> **TASK BRIEF**
Copy out exactly the lines below that run from the one holding "have h0 : c" to the one holding "ind2il_pyGo ind N sh S", keeping both of those lines and no others.

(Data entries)
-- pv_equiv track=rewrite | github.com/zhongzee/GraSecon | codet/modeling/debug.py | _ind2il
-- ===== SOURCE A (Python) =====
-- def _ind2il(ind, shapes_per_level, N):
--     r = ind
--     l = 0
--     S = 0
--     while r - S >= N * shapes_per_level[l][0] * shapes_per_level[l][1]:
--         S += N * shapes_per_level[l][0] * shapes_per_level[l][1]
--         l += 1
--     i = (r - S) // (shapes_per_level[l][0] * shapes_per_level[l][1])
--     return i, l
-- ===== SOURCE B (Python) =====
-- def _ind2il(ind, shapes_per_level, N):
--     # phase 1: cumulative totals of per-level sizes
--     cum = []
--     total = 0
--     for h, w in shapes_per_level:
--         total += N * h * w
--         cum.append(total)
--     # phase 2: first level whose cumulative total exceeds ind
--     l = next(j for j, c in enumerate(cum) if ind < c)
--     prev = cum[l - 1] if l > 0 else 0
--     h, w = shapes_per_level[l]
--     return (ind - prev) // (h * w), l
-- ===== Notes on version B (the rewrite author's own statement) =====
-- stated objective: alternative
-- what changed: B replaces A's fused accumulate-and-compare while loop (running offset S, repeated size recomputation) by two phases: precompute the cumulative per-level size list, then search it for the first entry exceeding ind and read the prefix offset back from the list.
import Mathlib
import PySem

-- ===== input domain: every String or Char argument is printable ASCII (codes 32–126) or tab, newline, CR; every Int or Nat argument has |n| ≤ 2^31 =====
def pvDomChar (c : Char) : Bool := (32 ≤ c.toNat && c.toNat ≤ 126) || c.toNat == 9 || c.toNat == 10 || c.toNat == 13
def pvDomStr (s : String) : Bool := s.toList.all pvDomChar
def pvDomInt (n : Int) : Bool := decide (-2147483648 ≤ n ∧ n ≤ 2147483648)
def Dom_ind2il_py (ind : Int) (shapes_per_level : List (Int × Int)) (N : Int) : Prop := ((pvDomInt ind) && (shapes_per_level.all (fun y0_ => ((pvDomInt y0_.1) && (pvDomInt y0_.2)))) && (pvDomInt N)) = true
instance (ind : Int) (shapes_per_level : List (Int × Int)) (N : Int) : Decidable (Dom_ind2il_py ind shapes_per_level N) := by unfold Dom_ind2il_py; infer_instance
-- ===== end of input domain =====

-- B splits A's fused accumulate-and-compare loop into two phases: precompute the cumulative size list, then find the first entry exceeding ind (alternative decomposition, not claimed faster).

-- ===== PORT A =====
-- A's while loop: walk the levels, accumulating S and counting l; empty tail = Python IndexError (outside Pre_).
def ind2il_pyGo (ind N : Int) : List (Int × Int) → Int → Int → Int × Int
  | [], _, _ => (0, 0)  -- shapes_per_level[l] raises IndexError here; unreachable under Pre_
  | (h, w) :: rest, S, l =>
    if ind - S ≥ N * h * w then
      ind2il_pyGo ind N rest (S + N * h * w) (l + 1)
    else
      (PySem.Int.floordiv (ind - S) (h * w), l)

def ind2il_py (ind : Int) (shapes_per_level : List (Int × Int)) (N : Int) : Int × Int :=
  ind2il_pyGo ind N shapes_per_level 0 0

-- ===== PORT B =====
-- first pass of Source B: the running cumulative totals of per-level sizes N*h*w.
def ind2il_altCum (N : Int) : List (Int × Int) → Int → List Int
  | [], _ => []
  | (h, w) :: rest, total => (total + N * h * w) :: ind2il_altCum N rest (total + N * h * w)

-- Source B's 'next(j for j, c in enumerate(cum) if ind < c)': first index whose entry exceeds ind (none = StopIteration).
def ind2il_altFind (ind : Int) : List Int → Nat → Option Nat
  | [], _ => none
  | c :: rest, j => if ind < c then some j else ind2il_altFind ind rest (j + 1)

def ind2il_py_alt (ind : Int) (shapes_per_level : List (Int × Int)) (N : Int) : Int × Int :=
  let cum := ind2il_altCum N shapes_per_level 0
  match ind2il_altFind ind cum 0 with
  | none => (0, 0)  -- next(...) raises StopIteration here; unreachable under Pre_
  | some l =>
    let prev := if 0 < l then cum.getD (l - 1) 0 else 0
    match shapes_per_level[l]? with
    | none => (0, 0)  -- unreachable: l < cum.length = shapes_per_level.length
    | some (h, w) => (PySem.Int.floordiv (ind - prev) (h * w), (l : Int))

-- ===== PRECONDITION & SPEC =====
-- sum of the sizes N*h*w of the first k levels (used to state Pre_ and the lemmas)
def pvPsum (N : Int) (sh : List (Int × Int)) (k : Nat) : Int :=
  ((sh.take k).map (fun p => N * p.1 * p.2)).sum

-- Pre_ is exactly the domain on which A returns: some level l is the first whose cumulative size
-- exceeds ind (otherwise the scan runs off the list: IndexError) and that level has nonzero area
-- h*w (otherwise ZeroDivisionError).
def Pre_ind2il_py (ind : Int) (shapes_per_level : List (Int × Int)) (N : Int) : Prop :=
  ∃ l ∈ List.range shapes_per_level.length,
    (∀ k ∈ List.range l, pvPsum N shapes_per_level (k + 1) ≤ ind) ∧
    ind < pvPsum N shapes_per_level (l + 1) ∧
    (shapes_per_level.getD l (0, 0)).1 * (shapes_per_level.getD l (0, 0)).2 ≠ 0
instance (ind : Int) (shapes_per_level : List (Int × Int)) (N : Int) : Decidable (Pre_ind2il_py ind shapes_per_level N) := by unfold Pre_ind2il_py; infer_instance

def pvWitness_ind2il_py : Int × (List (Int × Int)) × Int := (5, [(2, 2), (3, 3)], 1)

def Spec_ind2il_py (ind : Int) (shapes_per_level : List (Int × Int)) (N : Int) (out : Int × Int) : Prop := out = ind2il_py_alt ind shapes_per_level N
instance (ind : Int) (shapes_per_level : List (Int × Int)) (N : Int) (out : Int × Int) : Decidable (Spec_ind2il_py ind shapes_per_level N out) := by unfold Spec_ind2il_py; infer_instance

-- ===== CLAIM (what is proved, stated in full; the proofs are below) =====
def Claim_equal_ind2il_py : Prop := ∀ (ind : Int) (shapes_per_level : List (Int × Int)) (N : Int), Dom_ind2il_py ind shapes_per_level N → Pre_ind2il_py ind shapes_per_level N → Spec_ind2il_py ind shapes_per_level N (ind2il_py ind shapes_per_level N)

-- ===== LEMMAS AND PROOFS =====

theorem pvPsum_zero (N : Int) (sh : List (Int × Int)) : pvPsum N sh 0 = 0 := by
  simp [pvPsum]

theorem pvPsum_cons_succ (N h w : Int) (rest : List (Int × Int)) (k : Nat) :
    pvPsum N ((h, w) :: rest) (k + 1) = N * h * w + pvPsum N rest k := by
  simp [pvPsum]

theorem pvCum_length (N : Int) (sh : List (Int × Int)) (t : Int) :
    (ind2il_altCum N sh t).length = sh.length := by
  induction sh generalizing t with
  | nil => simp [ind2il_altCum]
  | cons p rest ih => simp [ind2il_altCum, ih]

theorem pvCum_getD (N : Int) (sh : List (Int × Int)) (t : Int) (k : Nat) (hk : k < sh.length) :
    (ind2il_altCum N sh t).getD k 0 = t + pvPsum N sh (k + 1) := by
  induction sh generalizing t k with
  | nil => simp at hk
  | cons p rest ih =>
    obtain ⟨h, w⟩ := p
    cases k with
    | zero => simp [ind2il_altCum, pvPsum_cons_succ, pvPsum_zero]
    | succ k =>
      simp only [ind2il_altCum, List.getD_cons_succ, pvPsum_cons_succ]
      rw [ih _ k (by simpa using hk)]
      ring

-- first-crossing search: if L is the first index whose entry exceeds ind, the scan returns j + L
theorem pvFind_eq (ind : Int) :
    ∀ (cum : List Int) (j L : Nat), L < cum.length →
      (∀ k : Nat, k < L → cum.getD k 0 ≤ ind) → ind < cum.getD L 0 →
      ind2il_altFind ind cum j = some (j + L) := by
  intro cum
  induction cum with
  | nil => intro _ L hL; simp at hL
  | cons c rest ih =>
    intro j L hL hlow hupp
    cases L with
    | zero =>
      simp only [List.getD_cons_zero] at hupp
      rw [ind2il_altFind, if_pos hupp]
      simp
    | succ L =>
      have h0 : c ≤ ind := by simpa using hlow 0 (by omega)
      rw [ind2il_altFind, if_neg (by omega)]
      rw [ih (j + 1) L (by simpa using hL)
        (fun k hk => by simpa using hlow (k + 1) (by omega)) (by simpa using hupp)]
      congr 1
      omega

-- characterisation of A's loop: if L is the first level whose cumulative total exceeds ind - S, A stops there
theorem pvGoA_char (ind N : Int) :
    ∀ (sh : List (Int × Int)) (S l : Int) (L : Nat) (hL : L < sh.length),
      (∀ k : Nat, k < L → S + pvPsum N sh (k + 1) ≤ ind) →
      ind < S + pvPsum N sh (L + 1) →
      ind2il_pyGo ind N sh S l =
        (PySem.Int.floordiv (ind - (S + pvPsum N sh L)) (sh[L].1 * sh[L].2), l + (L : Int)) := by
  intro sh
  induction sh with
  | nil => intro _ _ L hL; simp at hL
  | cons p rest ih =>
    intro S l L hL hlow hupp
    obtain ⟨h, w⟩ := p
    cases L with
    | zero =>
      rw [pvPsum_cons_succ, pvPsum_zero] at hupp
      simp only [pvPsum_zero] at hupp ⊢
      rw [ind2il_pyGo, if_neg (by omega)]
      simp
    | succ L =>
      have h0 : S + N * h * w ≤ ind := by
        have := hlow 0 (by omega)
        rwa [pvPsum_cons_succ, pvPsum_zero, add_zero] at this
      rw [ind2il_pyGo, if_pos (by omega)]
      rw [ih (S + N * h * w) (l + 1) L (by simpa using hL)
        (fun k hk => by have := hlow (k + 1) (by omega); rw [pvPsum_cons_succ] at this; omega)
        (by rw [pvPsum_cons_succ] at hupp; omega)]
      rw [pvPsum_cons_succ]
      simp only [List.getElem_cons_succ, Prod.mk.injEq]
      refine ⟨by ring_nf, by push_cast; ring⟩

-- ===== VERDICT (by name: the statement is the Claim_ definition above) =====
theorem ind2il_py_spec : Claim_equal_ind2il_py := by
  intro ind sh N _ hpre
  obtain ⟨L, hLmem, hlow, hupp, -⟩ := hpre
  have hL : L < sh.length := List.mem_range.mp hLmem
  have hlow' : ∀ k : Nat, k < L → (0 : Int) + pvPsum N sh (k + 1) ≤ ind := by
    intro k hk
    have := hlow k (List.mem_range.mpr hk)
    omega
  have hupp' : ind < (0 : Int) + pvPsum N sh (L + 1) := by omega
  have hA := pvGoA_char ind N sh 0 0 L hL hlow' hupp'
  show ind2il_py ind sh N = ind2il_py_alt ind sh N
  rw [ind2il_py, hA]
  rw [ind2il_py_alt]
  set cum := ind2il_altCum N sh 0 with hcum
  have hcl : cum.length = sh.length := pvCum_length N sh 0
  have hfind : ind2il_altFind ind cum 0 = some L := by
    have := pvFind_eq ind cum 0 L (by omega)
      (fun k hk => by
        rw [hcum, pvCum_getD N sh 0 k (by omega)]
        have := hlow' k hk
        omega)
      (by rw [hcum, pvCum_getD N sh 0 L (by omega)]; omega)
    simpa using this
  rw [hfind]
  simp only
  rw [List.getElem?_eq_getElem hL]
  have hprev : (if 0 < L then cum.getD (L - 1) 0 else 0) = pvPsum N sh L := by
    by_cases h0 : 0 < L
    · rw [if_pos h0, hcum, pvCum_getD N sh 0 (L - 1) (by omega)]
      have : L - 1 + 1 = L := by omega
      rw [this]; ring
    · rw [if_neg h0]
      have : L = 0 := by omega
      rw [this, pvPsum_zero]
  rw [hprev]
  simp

> **YOUR SOLUTION**
      have h0 : c ≤ ind := by simpa using hlow 0 (by omega)
      rw [ind2il_altFind, if_neg (by omega)]
      rw [ih (j + 1) L (by simpa using hL)
        (fun k hk => by simpa using hlow (k + 1) (by omega)) (by simpa using hupp)]
      congr 1
      omega

-- characterisation of A's loop: if L is the first level whose cumulative total exceeds ind - S, A stops there
theorem pvGoA_char (ind N : Int) :
    ∀ (sh : List (Int × Int)) (S l : Int) (L : Nat) (hL : L < sh.length),
      (∀ k : Nat, k < L → S + pvPsum N sh (k + 1) ≤ ind) →
      ind < S + pvPsum N sh (L + 1) →
      ind2il_pyGo ind N sh S l =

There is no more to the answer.